_Try it_
Scan the lines below and report each one containing "Python" by copying it.

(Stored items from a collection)
____
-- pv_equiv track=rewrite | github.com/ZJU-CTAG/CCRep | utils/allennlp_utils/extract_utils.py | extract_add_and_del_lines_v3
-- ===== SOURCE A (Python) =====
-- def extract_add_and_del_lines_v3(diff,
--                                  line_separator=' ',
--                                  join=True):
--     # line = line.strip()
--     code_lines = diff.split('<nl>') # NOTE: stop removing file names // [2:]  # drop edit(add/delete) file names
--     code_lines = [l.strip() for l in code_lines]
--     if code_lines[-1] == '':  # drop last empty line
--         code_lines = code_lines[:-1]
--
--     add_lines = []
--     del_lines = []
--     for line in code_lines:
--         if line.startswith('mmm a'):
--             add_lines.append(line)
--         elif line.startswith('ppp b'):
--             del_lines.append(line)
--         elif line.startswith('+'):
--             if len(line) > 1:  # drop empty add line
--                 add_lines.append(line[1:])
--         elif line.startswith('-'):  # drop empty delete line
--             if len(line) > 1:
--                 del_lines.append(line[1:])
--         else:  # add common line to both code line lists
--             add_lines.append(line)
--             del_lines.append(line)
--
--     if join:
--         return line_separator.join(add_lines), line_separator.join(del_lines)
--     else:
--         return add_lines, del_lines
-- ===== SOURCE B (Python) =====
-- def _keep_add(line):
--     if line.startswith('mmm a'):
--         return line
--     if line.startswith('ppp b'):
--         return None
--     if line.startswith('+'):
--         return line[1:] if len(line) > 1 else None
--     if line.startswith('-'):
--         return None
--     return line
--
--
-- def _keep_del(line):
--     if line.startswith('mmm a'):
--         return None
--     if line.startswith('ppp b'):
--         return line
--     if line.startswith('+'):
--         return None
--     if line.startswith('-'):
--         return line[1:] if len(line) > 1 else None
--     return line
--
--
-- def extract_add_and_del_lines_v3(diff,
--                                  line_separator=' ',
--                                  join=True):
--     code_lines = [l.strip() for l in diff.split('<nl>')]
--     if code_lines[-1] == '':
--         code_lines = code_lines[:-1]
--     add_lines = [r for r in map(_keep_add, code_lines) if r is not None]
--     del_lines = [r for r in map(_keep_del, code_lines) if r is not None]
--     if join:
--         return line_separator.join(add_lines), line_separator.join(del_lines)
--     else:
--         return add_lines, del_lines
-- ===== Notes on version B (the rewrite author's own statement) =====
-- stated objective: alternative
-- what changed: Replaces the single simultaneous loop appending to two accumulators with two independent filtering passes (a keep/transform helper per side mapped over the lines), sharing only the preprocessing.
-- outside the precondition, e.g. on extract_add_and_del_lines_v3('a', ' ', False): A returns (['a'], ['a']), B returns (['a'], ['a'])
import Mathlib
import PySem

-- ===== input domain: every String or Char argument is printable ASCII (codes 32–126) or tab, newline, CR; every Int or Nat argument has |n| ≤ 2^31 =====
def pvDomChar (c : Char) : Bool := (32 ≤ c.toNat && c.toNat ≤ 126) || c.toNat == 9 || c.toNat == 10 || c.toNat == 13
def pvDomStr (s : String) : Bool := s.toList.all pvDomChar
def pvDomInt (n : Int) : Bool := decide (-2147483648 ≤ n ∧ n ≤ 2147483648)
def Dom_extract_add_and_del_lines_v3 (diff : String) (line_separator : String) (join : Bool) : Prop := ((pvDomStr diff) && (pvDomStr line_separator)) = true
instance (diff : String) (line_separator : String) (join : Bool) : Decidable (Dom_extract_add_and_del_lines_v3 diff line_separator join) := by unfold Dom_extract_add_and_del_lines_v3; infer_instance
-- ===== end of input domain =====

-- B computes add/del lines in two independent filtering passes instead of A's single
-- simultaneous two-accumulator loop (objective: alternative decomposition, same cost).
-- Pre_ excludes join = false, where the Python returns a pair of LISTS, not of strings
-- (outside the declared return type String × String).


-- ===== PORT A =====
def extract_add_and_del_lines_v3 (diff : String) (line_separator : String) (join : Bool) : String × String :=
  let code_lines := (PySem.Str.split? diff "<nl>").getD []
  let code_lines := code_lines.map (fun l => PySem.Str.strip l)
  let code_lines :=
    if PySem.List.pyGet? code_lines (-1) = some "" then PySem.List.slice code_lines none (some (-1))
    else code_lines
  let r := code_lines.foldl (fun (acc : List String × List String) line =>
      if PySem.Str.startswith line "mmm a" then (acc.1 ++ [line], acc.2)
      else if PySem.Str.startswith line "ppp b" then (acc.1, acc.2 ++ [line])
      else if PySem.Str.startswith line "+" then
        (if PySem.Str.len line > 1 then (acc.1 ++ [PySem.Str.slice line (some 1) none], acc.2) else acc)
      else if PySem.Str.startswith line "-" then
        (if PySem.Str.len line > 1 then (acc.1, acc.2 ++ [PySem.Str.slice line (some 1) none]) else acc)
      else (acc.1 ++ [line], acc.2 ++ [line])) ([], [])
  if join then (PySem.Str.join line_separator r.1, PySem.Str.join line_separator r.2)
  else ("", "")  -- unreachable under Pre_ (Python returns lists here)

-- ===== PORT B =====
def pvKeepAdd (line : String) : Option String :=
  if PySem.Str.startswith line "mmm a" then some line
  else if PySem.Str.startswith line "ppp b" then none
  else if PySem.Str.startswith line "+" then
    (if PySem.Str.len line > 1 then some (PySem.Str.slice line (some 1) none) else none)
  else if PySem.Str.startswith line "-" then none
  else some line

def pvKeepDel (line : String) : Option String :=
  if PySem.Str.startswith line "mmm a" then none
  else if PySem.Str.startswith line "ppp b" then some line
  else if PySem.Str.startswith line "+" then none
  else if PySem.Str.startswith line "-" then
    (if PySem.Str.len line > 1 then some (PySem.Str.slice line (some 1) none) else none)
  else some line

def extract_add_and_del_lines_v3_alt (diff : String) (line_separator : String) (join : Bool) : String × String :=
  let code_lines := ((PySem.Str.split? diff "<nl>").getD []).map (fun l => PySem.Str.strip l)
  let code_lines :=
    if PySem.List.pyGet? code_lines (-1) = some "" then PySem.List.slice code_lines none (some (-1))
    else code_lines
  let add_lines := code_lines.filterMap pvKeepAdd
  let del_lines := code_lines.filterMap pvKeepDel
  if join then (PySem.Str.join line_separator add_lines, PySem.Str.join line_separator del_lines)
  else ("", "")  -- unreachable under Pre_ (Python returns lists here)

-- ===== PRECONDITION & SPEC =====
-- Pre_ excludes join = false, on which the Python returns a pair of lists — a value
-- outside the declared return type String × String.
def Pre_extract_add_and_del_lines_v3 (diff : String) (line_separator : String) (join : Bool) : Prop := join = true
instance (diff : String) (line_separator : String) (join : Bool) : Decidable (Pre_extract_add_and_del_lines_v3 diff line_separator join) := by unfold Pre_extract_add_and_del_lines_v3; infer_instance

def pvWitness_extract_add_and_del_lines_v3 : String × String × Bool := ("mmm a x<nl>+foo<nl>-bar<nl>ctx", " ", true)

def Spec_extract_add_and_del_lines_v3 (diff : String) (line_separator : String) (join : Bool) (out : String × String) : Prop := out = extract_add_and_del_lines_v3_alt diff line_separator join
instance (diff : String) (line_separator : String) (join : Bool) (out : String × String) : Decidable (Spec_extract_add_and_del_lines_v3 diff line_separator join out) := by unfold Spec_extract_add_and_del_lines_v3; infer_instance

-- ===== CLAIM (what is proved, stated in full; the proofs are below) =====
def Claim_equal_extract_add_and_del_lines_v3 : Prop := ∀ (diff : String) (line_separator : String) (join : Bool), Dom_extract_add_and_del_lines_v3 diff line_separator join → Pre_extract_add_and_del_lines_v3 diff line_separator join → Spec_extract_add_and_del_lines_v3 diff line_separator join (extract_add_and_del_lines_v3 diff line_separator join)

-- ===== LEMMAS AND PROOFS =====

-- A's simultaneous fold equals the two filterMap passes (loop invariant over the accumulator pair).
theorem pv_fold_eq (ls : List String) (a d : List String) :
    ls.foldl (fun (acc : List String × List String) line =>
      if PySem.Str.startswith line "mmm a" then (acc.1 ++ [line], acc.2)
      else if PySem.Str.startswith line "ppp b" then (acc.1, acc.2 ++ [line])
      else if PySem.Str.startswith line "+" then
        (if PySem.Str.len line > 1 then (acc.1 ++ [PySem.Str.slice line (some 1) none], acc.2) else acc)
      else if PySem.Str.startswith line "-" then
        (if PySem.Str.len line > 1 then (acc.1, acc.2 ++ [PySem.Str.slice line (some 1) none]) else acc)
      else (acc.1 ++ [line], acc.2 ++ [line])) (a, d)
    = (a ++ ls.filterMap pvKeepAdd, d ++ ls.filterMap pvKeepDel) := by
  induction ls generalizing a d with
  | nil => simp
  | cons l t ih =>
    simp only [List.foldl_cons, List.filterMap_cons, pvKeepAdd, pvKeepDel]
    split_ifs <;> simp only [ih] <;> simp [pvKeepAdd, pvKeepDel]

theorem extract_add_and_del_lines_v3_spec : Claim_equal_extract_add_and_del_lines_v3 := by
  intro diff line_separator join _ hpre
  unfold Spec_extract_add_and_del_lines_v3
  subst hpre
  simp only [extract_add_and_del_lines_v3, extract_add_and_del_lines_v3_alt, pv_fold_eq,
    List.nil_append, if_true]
____
_Exercise solution_
-- ===== SOURCE A (Python) =====
-- ===== SOURCE B (Python) =====
-- Pre_ excludes join = false, where the Python returns a pair of LISTS, not of strings
  else ("", "")  -- unreachable under Pre_ (Python returns lists here)
  else ("", "")  -- unreachable under Pre_ (Python returns lists here)
-- Pre_ excludes join = false, on which the Python returns a pair of lists — a value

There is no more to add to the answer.